The arms started out as random lengths of PVC I found in the garage. There was a mix of white and also some grey electrical conduit leftovers from fence building. The joints were created with split loom left over from the racecar wiring project I did this summer:










They were then wrapped in blue tape and twine I commandeered from the kitchen:










Then coated in paper towels soaked in liquid latex:









The hands started out as another wire coat hanger (one each) and stuffed into some spare foam packing I had lying around:










wrapped in masking tape:










and then wrapped in paper towels like the arms, and painted with base layer black and drybushed with kitchen wall paint like the torso, I also took some freaky fabric, coated with liquid latex, painted black latex and then drybrushed with several bright shades of orange acrylic paint.










The arms and hands got a coating of Honey stain, the "guts" I left because I wanted them to be bright like pumpkin guts usually are. Infact, I actually coated them with high gloss clear coat to try and get as much sheen on them as possible. The rest of it (head, arms, torso) were coated with Krylon Flex Seal rubber coating. I have switched to using this for all outdoor props because it cheaper than the other brand, goes on without all the stringy whisps left from spraying and can go over other clear finishes for double protection. Once it was done, assembled all the parts, added some cheap orange led lights I had sitting around and got him up on the front porch!

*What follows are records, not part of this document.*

-- pv_equiv track=rewrite | github.com/peytonwates24/RFP_Analysis_Automation2 | Optimizaiton_Example_Universal_Capacity_multi.py | compute_U_volume
-- ===== SOURCE A (Python) =====
-- suppliers = ['A', 'B', 'C']
--
-- items = ['item1', 'item2', 'item3']
--
-- def compute_U_volume(per_item_cap):
--     total = {}
--     for s in suppliers:
--         tot = 0
--         for j in items:
--             tot += per_item_cap.get((s, j), 0)
--         total[s] = tot
--     return total
-- ===== SOURCE B (Python) =====
-- suppliers = ['A', 'B', 'C']
--
-- items = ['item1', 'item2', 'item3']
--
-- def compute_U_volume(per_item_cap):
--     grid = {(s, j) for s in suppliers for j in items}
--     total = {s: 0 for s in suppliers}
--     for key, v in per_item_cap.items():
--         if key in grid:
--             total[key[0]] += v
--     return total
-- ===== Notes on version B (the rewrite author's own statement) =====
-- stated objective: alternative
-- what changed: Instead of A's grid-driven nested loop (for each supplier, for each item, a dict.get lookup), B precomputes the supplier-item grid as a set and a zero-initialized total per supplier, then makes a single data-driven pass over per_item_cap's own entries, adding each value whose key lies on the grid to its supplier's total.
import Mathlib
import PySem

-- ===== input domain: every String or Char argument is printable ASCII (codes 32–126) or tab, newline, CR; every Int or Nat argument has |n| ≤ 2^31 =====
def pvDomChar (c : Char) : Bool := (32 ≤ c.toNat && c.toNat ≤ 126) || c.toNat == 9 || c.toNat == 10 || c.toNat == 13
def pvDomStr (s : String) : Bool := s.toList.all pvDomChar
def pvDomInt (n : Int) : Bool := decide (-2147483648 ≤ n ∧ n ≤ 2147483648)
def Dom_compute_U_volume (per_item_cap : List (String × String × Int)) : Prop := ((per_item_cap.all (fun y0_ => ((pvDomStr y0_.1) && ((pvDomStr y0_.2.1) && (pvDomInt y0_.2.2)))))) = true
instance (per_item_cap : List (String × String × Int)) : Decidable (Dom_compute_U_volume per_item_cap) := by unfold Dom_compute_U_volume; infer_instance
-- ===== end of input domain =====

-- B replaces A's nested suppliers×items lookup loop with one data-driven pass over the
-- dict's own entries guided by a precomputed grid set (objective: alternative decomposition).

-- module-level constants
def pvSuppliers : List String := ["A", "B", "C"]
def pvItems : List String := ["item1", "item2", "item3"]

-- ===== PORT A =====
-- per_item_cap.get((s, j), 0): first-match lookup in the association list (= dict.get with default 0)
def pvGetCap : List (String × String × Int) → String → String → Int
  | [], _, _ => 0
  | p :: rest, s, j => if p.1 = s ∧ p.2.1 = j then p.2.2 else pvGetCap rest s j

def compute_U_volume (per_item_cap : List (String × String × Int)) : List (String × Int) :=
  (pvSuppliers.foldl (fun total s =>
      total.insert s (pvItems.foldl (fun tot j => tot + pvGetCap per_item_cap s j) 0))
    PySem.Dict.empty).items

-- ===== PORT B =====
def compute_U_volume_alt (per_item_cap : List (String × String × Int)) : List (String × Int) :=
  let grid : PySem.Set (String × String) :=
    PySem.Set.ofList (pvSuppliers.flatMap (fun s => pvItems.map (fun j => (s, j))))
  let total0 : PySem.Dict String Int :=
    pvSuppliers.foldl (fun d s => d.insert s 0) PySem.Dict.empty
  (per_item_cap.foldl (fun total p =>
      if grid.contains (p.1, p.2.1) then total.modify p.1 0 (· + p.2.2) else total)
    total0).items

-- ===== PRECONDITION & SPEC =====
-- Pre_ excludes association lists with a duplicated (supplier, item) key; no Python dict
-- produces one, and on such lists A's first-match lookup and B's summation are both accidental.
def Pre_compute_U_volume (per_item_cap : List (String × String × Int)) : Prop :=
  (per_item_cap.map (fun p => (p.1, p.2.1))).Nodup
instance (per_item_cap : List (String × String × Int)) : Decidable (Pre_compute_U_volume per_item_cap) := by unfold Pre_compute_U_volume; infer_instance

def pvWitness_compute_U_volume : (List (String × String × Int)) :=
  [("A", "item1", 3), ("B", "item2", 5), ("Z", "x", 7)]

def Spec_compute_U_volume (per_item_cap : List (String × String × Int)) (out : List (String × Int)) : Prop := out = compute_U_volume_alt per_item_cap
instance (per_item_cap : List (String × String × Int)) (out : List (String × Int)) : Decidable (Spec_compute_U_volume per_item_cap out) := by unfold Spec_compute_U_volume; infer_instance

-- ===== CLAIM (what is proved, stated in full; the proofs are below) =====
def Claim_equal_compute_U_volume : Prop := ∀ (per_item_cap : List (String × String × Int)), Dom_compute_U_volume per_item_cap → Pre_compute_U_volume per_item_cap → Spec_compute_U_volume per_item_cap (compute_U_volume per_item_cap)

-- ===== LEMMAS AND PROOFS =====

-- per-(s,j) and per-s sums over the entry list
def pvSj (s j : String) (l : List (String × String × Int)) : Int :=
  ((l.filter (fun p => p.1 = s ∧ p.2.1 = j)).map (·.2.2)).sum
def pvStot (s : String) (l : List (String × String × Int)) : Int :=
  pvSj s "item1" l + pvSj s "item2" l + pvSj s "item3" l
def pvSB (s : String) (l : List (String × String × Int)) : Int :=
  ((l.filter (fun p => p.1 = s ∧ (p.2.1 = "item1" ∨ p.2.1 = "item2" ∨ p.2.1 = "item3"))).map (·.2.2)).sum

lemma pvSj_of_not_mem (s j : String) (l : List (String × String × Int))
    (h : (s, j) ∉ l.map (fun p => (p.1, p.2.1))) : pvSj s j l = 0 := by
  induction l with
  | nil => rfl
  | cons p rest ih =>
    simp only [List.map_cons, List.mem_cons] at h
    push_neg at h
    have hne : ¬ (p.1 = s ∧ p.2.1 = j) := by
      intro ⟨h1, h2⟩; exact h.1 (by rw [← h1, ← h2])
    simp [pvSj, List.filter_cons, hne] at *
    exact ih h.2

lemma pvGetCap_eq_pvSj (s j : String) (l : List (String × String × Int))
    (hn : (l.map (fun p => (p.1, p.2.1))).Nodup) : pvGetCap l s j = pvSj s j l := by
  induction l with
  | nil => rfl
  | cons p rest ih =>
    simp only [List.map_cons, List.nodup_cons] at hn
    by_cases hm : p.1 = s ∧ p.2.1 = j
    · have hrest : (s, j) ∉ rest.map (fun q => (q.1, q.2.1)) := by
        rw [← hm.1, ← hm.2]; exact hn.1
      simp [pvGetCap, pvSj, List.filter_cons, hm, pvSj_of_not_mem s j rest hrest]
      have := pvSj_of_not_mem s j rest hrest
      simp [pvSj] at this
      simp [this]
    · simp [pvGetCap, pvSj, List.filter_cons, hm] at *
      exact ih hn.2

lemma pvStot_eq_pvSB (s : String) (l : List (String × String × Int)) :
    pvStot s l = pvSB s l := by
  induction l with
  | nil => rfl
  | cons p rest ih =>
    by_cases h1 : p.1 = s ∧ p.2.1 = "item1"
    · have : p.2.1 = "item1" := h1.2
      simp [pvStot, pvSj, pvSB, List.filter_cons, h1, h1.1, this] at *
      omega
    · by_cases h2 : p.1 = s ∧ p.2.1 = "item2"
      · simp [pvStot, pvSj, pvSB, List.filter_cons, h1, h2, h2.1, h2.2] at *
        omega
      · by_cases h3 : p.1 = s ∧ p.2.1 = "item3"
        · simp [pvStot, pvSj, pvSB, List.filter_cons, h1, h2, h3, h3.1, h3.2] at *
          omega
        · have hb : ¬ (p.1 = s ∧ (p.2.1 = "item1" ∨ p.2.1 = "item2" ∨ p.2.1 = "item3")) := by
            rintro ⟨hs, hj | hj | hj⟩
            · exact h1 ⟨hs, hj⟩
            · exact h2 ⟨hs, hj⟩
            · exact h3 ⟨hs, hj⟩
          simp [pvStot, pvSj, pvSB, List.filter_cons, h1, h2, h3, hb] at *
          omega

lemma A_items (l : List (String × String × Int)) (hn : (l.map (fun p => (p.1, p.2.1))).Nodup) :
    compute_U_volume l = [("A", pvStot "A" l), ("B", pvStot "B" l), ("C", pvStot "C" l)] := by
  simp [compute_U_volume, pvSuppliers, pvItems, pvStot,
    pvGetCap_eq_pvSj _ _ _ hn, PySem.Dict.items_insert, PySem.Dict.insert, PySem.Dict.empty]

lemma grid_mem (x y : String) :
    ((x, y) ∈ PySem.Set.ofList (pvSuppliers.flatMap (fun s => pvItems.map (fun j => (s, j)))))
    ↔ ((x = "A" ∨ x = "B" ∨ x = "C") ∧ (y = "item1" ∨ y = "item2" ∨ y = "item3")) := by
  rw [PySem.Set.mem_ofList]
  simp [pvSuppliers, pvItems, Prod.ext_iff]
  tauto

lemma B_fold (l : List (String × String × Int)) (a b c : Int) :
    (l.foldl (fun total p =>
        if (PySem.Set.ofList (pvSuppliers.flatMap (fun s => pvItems.map (fun j => (s, j))))).contains (p.1, p.2.1)
        then total.modify p.1 0 (· + p.2.2) else total)
      (PySem.Dict.mk [("A", a), ("B", b), ("C", c)])).items
    = [("A", a + pvSB "A" l), ("B", b + pvSB "B" l), ("C", c + pvSB "C" l)] := by
  induction l generalizing a b c with
  | nil => simp [pvSB]
  | cons p rest ih =>
    simp only [List.foldl_cons]
    by_cases hin : (p.1 = "A" ∨ p.1 = "B" ∨ p.1 = "C") ∧ (p.2.1 = "item1" ∨ p.2.1 = "item2" ∨ p.2.1 = "item3")
    · rw [if_pos (by rw [PySem.Set.contains_iff, grid_mem]; exact hin)]
      obtain ⟨hs, hj⟩ := hin
      rcases hs with hs | hs | hs <;> rcases hj with hj | hj | hj <;>
        (rw [hs]; first
          | rw [show ((PySem.Dict.mk [("A", a), ("B", b), ("C", c)]).modify "A" 0 (· + p.2.2))
                = PySem.Dict.mk [("A", a + p.2.2), ("B", b), ("C", c)] from rfl]
          | rw [show ((PySem.Dict.mk [("A", a), ("B", b), ("C", c)]).modify "B" 0 (· + p.2.2))
                = PySem.Dict.mk [("A", a), ("B", b + p.2.2), ("C", c)] from rfl]
          | rw [show ((PySem.Dict.mk [("A", a), ("B", b), ("C", c)]).modify "C" 0 (· + p.2.2))
                = PySem.Dict.mk [("A", a), ("B", b), ("C", c + p.2.2)] from rfl]) <;>
        rw [ih] <;> simp [pvSB, List.filter_cons, hs, hj] <;> omega
    · rw [if_neg (by rw [PySem.Set.contains_iff, grid_mem]; exact hin)]
      rw [ih]
      have hA : ¬ (p.1 = "A" ∧ (p.2.1 = "item1" ∨ p.2.1 = "item2" ∨ p.2.1 = "item3")) :=
        fun ⟨h1, h2⟩ => hin ⟨Or.inl h1, h2⟩
      have hB : ¬ (p.1 = "B" ∧ (p.2.1 = "item1" ∨ p.2.1 = "item2" ∨ p.2.1 = "item3")) :=
        fun ⟨h1, h2⟩ => hin ⟨Or.inr (Or.inl h1), h2⟩
      have hC : ¬ (p.1 = "C" ∧ (p.2.1 = "item1" ∨ p.2.1 = "item2" ∨ p.2.1 = "item3")) :=
        fun ⟨h1, h2⟩ => hin ⟨Or.inr (Or.inr h1), h2⟩
      simp [pvSB, List.filter_cons, hA, hB, hC]

lemma B_items (l : List (String × String × Int)) :
    compute_U_volume_alt l = [("A", pvSB "A" l), ("B", pvSB "B" l), ("C", pvSB "C" l)] := by
  have := B_fold l 0 0 0
  simpa [compute_U_volume_alt] using this

-- ===== VERDICT (by name: the statement is the Claim_ definition above) =====
theorem compute_U_volume_spec : Claim_equal_compute_U_volume := by
  intro l _ hpre
  unfold Spec_compute_U_volume
  rw [A_items l hpre, B_items l]
  simp [pvStot_eq_pvSB]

I added the other freaky fabric after the wife said it looked "naked" and imcomplete just floating there. So the long fabric helped tie it in to the rest of the scene.


----------



## Frankie's Girl (Aug 27, 2007)

He is lovely. I think with the long limbs and tendrils, it looks like a hybrid of a spider and a scarecrow. In any case, REALLY creepy and pretty freaking awesome for a last minute build!!


----------



## Rosebury (Nov 9, 2020)

This is great motivation for some of my winter builds! Awesome job


----------